═════ Records provided

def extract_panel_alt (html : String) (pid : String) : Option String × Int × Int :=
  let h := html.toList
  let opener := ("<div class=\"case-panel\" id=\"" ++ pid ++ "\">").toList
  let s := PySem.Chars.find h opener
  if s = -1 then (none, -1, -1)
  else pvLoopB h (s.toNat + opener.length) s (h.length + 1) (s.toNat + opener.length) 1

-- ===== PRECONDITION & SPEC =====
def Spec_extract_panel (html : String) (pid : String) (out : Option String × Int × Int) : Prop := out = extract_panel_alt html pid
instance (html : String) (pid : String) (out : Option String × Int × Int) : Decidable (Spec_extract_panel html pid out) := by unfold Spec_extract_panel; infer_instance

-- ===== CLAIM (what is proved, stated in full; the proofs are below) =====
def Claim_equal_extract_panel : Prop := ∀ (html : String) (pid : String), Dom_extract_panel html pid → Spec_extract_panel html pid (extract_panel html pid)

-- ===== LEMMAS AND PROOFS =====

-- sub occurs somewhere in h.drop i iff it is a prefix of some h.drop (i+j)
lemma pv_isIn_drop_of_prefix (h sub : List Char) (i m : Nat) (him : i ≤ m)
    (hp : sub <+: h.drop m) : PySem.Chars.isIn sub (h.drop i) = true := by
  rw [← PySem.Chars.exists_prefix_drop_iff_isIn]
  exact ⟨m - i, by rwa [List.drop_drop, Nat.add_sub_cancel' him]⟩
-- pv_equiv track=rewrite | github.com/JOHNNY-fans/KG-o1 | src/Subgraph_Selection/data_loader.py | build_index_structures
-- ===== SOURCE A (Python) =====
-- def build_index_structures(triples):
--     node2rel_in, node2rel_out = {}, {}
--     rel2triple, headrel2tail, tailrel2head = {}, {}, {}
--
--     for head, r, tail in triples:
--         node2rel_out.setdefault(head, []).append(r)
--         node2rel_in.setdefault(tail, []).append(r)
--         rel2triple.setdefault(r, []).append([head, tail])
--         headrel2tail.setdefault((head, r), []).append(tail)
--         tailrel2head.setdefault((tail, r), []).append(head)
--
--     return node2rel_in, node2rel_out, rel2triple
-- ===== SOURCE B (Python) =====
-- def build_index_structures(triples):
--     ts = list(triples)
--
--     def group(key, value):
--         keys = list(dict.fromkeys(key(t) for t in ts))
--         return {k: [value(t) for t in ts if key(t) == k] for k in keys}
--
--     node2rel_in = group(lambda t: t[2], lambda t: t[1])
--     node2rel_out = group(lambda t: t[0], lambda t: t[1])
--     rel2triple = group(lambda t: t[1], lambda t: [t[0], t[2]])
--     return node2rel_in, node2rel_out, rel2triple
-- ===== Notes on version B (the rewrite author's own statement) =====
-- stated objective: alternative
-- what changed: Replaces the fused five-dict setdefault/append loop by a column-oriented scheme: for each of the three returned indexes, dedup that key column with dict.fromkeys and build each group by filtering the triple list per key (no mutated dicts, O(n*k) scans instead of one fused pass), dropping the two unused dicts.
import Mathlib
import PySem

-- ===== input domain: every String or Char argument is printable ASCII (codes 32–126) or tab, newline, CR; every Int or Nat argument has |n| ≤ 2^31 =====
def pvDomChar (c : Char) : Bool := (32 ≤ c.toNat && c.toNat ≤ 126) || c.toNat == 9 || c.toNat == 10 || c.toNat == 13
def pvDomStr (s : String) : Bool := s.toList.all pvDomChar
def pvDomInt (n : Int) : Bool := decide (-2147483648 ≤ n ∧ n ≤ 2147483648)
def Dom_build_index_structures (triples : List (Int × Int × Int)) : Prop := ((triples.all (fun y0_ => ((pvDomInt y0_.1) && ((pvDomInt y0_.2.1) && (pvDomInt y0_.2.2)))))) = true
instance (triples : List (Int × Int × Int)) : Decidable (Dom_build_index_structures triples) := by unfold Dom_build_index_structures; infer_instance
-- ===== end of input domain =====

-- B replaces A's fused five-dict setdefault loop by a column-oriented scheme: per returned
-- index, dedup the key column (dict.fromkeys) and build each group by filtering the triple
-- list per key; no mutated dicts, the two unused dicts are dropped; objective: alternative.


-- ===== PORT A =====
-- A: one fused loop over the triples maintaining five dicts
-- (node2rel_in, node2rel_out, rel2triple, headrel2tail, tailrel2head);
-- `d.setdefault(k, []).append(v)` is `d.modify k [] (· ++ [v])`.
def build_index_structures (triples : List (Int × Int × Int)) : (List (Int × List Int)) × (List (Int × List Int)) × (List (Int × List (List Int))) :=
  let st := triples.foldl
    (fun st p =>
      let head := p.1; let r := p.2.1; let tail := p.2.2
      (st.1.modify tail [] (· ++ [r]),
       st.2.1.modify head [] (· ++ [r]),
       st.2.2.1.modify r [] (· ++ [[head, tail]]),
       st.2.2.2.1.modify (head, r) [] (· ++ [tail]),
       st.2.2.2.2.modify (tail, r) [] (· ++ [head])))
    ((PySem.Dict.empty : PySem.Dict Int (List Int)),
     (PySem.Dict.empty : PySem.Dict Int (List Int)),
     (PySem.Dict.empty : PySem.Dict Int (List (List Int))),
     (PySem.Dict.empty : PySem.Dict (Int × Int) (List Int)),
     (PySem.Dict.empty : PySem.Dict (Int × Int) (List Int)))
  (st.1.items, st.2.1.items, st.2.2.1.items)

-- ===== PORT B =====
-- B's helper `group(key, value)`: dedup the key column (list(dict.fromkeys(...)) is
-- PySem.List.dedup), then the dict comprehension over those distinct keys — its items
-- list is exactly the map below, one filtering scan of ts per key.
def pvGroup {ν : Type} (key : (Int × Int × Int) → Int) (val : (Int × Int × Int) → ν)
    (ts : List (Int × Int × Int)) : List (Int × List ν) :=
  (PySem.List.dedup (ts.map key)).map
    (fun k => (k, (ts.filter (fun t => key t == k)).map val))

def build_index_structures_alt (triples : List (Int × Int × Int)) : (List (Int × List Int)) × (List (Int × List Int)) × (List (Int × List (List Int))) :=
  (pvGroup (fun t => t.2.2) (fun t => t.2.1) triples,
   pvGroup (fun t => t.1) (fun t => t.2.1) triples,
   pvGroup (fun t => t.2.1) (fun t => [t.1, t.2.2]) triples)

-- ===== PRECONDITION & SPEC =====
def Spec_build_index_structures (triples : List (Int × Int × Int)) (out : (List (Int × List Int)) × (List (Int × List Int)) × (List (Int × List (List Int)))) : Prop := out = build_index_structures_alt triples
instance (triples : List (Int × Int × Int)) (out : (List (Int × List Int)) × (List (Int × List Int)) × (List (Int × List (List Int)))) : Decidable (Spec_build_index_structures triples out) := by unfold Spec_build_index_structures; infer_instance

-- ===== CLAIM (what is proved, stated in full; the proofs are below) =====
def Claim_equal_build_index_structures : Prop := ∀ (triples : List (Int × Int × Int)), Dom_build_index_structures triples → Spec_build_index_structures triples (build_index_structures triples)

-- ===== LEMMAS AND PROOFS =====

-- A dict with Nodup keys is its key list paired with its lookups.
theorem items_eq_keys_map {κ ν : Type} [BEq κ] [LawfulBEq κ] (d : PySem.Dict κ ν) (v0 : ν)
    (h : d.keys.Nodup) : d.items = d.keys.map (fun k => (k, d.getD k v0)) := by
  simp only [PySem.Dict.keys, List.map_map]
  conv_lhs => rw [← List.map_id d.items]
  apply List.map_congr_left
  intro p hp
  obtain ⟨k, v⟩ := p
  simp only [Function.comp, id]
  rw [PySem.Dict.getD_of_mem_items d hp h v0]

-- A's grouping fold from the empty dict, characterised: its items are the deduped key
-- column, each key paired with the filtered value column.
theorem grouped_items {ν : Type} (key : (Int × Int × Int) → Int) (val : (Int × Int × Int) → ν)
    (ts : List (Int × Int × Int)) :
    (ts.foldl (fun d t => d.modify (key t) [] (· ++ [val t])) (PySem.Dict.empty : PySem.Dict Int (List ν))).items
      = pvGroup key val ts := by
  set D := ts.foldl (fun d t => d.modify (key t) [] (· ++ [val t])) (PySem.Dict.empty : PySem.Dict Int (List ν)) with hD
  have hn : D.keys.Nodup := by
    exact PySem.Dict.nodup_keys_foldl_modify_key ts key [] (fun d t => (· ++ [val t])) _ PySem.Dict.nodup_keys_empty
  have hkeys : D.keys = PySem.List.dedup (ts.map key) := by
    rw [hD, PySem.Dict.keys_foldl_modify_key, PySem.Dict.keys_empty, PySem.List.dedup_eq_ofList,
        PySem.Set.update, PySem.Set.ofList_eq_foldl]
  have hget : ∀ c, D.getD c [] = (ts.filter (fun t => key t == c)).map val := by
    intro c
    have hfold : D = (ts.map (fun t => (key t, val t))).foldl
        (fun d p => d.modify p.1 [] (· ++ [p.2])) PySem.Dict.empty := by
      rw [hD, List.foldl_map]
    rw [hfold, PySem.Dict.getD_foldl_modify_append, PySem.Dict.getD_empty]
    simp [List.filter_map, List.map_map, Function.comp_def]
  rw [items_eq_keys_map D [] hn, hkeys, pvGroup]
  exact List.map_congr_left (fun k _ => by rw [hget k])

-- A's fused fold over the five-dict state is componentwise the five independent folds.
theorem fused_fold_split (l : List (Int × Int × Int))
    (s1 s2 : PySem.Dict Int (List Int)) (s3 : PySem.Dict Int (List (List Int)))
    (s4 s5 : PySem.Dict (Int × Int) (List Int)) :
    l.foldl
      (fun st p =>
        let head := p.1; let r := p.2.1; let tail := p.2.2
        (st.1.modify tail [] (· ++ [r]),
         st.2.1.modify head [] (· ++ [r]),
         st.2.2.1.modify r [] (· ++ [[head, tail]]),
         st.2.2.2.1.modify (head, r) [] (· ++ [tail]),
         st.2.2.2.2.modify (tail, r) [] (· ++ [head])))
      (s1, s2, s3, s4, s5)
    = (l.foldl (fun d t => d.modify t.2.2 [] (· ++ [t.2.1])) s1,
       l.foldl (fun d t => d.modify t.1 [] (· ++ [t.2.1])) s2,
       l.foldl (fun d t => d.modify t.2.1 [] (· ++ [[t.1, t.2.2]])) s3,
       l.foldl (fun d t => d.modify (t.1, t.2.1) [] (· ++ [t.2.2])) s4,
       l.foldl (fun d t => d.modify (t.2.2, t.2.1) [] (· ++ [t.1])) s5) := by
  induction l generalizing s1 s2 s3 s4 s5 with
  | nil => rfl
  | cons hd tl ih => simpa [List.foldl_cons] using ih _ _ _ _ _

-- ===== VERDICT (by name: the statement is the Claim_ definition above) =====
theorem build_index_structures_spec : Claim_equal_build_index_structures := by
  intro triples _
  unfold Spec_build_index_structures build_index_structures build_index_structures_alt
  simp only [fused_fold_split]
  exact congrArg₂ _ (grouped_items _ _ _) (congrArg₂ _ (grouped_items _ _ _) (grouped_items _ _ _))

══════════

# Exercise requirements
Return each line from the entries above that includes "html".

# Result of the exercise
def extract_panel_alt (html : String) (pid : String) : Option String × Int × Int :=
  let h := html.toList
def Spec_extract_panel (html : String) (pid : String) (out : Option String × Int × Int) : Prop := out = extract_panel_alt html pid
instance (html : String) (pid : String) (out : Option String × Int × Int) : Decidable (Spec_extract_panel html pid out) := by unfold Spec_extract_panel; infer_instance
def Claim_equal_extract_panel : Prop := ∀ (html : String) (pid : String), Dom_extract_panel html pid → Spec_extract_panel html pid (extract_panel html pid)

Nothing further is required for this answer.